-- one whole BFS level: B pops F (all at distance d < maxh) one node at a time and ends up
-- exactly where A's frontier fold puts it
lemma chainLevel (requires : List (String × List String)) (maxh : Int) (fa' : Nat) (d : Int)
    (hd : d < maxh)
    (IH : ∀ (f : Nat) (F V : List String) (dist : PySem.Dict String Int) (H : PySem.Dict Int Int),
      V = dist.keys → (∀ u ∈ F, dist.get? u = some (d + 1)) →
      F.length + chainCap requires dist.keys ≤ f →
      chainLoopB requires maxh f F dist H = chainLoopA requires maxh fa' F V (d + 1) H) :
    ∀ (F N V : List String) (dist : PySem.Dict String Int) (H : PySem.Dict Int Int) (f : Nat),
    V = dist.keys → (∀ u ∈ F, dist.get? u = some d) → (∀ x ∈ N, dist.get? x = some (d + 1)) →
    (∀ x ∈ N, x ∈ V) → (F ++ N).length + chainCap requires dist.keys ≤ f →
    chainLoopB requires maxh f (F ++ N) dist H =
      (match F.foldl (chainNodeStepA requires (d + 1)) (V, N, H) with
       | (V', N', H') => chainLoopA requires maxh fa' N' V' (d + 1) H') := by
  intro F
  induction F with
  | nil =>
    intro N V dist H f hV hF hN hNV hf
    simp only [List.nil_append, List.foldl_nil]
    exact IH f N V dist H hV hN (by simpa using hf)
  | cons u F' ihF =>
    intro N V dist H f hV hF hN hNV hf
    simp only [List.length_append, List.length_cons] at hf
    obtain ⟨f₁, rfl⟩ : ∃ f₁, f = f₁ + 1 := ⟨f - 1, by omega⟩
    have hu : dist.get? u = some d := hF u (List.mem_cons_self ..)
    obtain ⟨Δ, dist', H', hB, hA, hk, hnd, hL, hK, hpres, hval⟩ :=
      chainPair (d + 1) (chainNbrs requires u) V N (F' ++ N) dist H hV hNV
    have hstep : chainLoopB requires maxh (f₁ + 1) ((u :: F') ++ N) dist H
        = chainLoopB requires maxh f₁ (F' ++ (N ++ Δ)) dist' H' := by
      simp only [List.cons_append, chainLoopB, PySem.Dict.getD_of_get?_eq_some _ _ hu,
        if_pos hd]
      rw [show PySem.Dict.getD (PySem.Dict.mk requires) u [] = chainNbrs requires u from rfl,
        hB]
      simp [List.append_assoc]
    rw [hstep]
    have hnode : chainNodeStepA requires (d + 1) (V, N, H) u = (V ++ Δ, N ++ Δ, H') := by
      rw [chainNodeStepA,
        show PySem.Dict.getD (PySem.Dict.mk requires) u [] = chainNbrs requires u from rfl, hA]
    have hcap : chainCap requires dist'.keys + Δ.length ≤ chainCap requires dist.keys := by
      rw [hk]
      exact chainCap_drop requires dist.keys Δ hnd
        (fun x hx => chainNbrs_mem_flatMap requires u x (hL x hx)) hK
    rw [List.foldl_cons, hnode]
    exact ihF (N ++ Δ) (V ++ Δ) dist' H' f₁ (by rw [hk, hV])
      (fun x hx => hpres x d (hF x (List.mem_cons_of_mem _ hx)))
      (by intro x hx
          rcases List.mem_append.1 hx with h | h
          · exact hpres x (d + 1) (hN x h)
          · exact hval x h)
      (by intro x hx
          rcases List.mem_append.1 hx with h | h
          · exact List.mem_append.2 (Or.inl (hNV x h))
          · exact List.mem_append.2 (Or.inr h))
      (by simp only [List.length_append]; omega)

■ **Exercise requirements**
Show the lines where the word "chainLoopA" appears in the entries.

■ **Task output**
      chainLoopB requires maxh f F dist H = chainLoopA requires maxh fa' F V (d + 1) H) :
       | (V', N', H') => chainLoopA requires maxh fa' N' V' (d + 1) H') := by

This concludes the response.